Correct and Efficient Accelerator Programming (Dagstuhl Seminar 13142). Albert Cohen, Alastair F. Donaldson, Marieke Huisman, and Joost-Pieter Katoen. In Dagstuhl Reports, Volume 3, Issue 4, pp. 17-33, Schloss Dagstuhl - Leibniz-Zentrum für Informatik (2013)

Motivation

Show Motivation

In recent years, massively parallel accelerator processors, primarily GPUs, have become widely available to end-users. They overcome the memory in-efficiency in multi-core CPUs by equipping each processor element (PE) with a small amount of on-chip private memory, and by providing local memory that is shared among groups of PEs. As a result, private and local memory can be accessed by a PE with no or minimal contention. An accelerator typically has a special-purpose instruction set architecture and organization, geared towards the application domain that it has been designed to accelerate. Thus, if the right accelerator is applied to the right application, special-purpose hardware support can lead to very high performance. Finally, in massively parallel accelerators it is common to reduce the clock frequency of individual PEs, allowing more PEs to be accommodated. Summarizing, as stated by Garland and Kirk in their CACM paper in 2010:

"For workloads with abundant parallelism, GPUs deliver higher peak computational throughput than latency-oriented CPUs"

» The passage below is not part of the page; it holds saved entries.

-- pv_equiv track=rewrite | github.com/DHDaniel/mc-tictactoe | TTTBoard.py | are_all_the_same
-- ===== SOURCE A (Python) =====
-- def are_all_the_same(values):
--     """
--     Takes in a list and returns whether all values are the same, and not 0 (empty)
--     """
--     if 0 in values:
--         return False
--
--     first_value = values[0]
--     for value in values:
--         if value != first_value:
--             return False
--
--     return True
-- ===== SOURCE B (Python) =====
-- def are_all_the_same(values):
--     """
--     Takes in a list and returns whether all values are the same, and not 0 (empty)
--     """
--     lo = min(values)
--     hi = max(values)
--     return lo == hi and lo != 0
-- ===== Notes on version B (the rewrite author's own statement) =====
-- stated objective: alternative
-- what changed: Instead of a 0-membership pass plus a scan comparing each element to the first, B computes the minimum and maximum of the list and returns min==max and min!=0 (a uniform list is exactly one whose extrema coincide, and then its single value is nonzero iff min is).
import Mathlib
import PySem

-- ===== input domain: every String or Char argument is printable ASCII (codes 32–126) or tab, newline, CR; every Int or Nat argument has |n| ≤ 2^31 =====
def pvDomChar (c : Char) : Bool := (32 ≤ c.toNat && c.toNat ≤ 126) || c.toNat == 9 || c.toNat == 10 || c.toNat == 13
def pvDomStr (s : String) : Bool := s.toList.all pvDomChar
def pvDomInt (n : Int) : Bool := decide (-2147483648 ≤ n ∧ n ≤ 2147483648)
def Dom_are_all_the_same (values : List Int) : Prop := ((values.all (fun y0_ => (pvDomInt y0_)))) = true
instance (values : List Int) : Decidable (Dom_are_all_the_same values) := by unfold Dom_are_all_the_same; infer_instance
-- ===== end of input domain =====

-- B replaces A's 0-membership pass plus scan-against-first loop by computing the list's
-- extrema: all values equal and nonzero iff min == max and min != 0. Return value only.

-- ===== PORT A =====
-- the 'for value in values' loop, comparing each element to first_value
def aScanLoop (first : Int) : List Int → Bool
  | [] => true
  | v :: rest => if v ≠ first then false else aScanLoop first rest

def are_all_the_same (values : List Int) : Bool :=
  if values.contains 0 then false
  else
    match PySem.List.pyGet? values 0 with
    | none => false          -- IndexError on empty list; excluded by Pre_
    | some first => aScanLoop first values

-- ===== PORT B =====
def are_all_the_same_alt (values : List Int) : Bool :=
  match PySem.List.min? values (fun x => x), PySem.List.max? values (fun x => x) with
  | some lo, some hi => lo == hi && lo != 0
  | _, _ => false            -- ValueError on empty list; excluded by Pre_

-- ===== PRECONDITION & SPEC =====
-- Pre_ excludes only the empty list, on which A raises IndexError and B raises ValueError.
def Pre_are_all_the_same (values : List Int) : Prop := values ≠ []
instance (values : List Int) : Decidable (Pre_are_all_the_same values) := by unfold Pre_are_all_the_same; infer_instance
def pvWitness_are_all_the_same : List Int := [2, 2]

def Spec_are_all_the_same (values : List Int) (out : Bool) : Prop := out = are_all_the_same_alt values
instance (values : List Int) (out : Bool) : Decidable (Spec_are_all_the_same values out) := by unfold Spec_are_all_the_same; infer_instance

-- ===== CLAIM (what is proved, stated in full; the proofs are below) =====
def Claim_equal_are_all_the_same : Prop := ∀ (values : List Int), Dom_are_all_the_same values → Pre_are_all_the_same values → Spec_are_all_the_same values (are_all_the_same values)

-- ===== LEMMAS AND PROOFS =====

theorem aScanLoop_iff (first : Int) (t : List Int) :
    aScanLoop first t = true ↔ ∀ x ∈ t, x = first := by
  induction t with
  | nil => simp [aScanLoop]
  | cons a t ih =>
    by_cases hx : a = first
    · subst hx; simpa [aScanLoop] using ih
    · simp [aScanLoop, hx]

-- ===== VERDICT (by name: the statement is the Claim_ definition above) =====
theorem are_all_the_same_spec : Claim_equal_are_all_the_same := by
  intro values _ hpre
  unfold Spec_are_all_the_same
  obtain ⟨h, t, rfl⟩ : ∃ h t, values = h :: t := by
    cases values with
    | nil => exact absurd rfl hpre
    | cons h t => exact ⟨h, t, rfl⟩
  obtain ⟨m, hm⟩ : ∃ m, PySem.List.min? (h :: t) (fun x => x) = some m := by
    cases hmin : PySem.List.min? (h :: t) (fun x => x) with
    | none => exact absurd ((PySem.List.min?_eq_none_iff _ _).mp hmin) (by simp)
    | some m => exact ⟨m, rfl⟩
  obtain ⟨M, hM⟩ : ∃ M, PySem.List.max? (h :: t) (fun x => x) = some M := by
    cases hmax : PySem.List.max? (h :: t) (fun x => x) with
    | none => exact absurd ((PySem.List.max?_eq_none_iff _ _).mp hmax) (by simp)
    | some M => exact ⟨M, rfl⟩
  have hmMem : m ∈ h :: t := PySem.List.min?_mem hm
  have hMMem : M ∈ h :: t := PySem.List.max?_mem hM
  have hmMin : ∀ y ∈ h :: t, m ≤ y := PySem.List.min?_isMin hm
  have hMMax : ∀ y ∈ h :: t, y ≤ M := PySem.List.max?_isMax hM
  have hget : PySem.List.pyGet? (h :: t) 0 = some h := by
    simp [PySem.List.pyGet?, PySem.List.pyIdx?]
  unfold are_all_the_same are_all_the_same_alt
  rw [hget, hm, hM]
  rw [Bool.eq_iff_iff]
  simp only [Bool.and_eq_true, beq_iff_eq, bne_iff_ne, ne_eq]
  constructor
  · -- A true → B true
    intro hA
    split_ifs at hA with h0
    have hall : ∀ x ∈ h :: t, x = h := (aScanLoop_iff h (h :: t)).1 hA
    have hmh : m = h := hall m hmMem
    have hMh : M = h := hall M hMMem
    have hh0 : h ≠ 0 := by
      intro hc
      exact h0 (List.contains_iff_mem.mpr (by simp [← hc]))
    exact ⟨hmh.trans hMh.symm, hmh ▸ hh0⟩
  · -- B true → A true
    rintro ⟨hmM, hm0⟩
    have hall : ∀ x ∈ h :: t, x = m := fun x hx =>
      le_antisymm (hmM ▸ hMMax x hx) (hmMin x hx)
    have h0 : ¬ (h :: t).contains 0 := by
      intro hc
      exact hm0 ((hall 0 (List.contains_iff_mem.mp hc)).symm)
    rw [if_neg h0]
    exact (aScanLoop_iff h (h :: t)).2 fun x hx => (hall x hx).trans (hall h (by simp)).symm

Using accelerators, tasks such as media processing, simulation and eye-tracking can be accelerated to beat CPU performance by orders of magnitude. Performance is gained in energy efficiency and execution speed, allowing intensive media processing software to run in low-power consumer devices.

Accelerators present however a serious challenge for software developers. A system may contain one or more of the plethora of accelerators on the market, with many more products anticipated in the immediate future. Software for accelerators is currently written in low-level languages, such as OpenCL, CUDA, or architecture-specific assembly code. This leads to increased development costs and complex maintenance of multiple platforms. In addition, performance problems occur as applications optimised for one platform may not perform well on others, and due to the increased usage of GPUs in safety-critical domains (such as medical image processing), correctness of accelerator programs is of vital importance. Applications must thus exhibit portable correctness, operating correctly on any configuration of accelerators, and have portable performance, exploiting processing power and energy efficiency offered by a wide range of devices.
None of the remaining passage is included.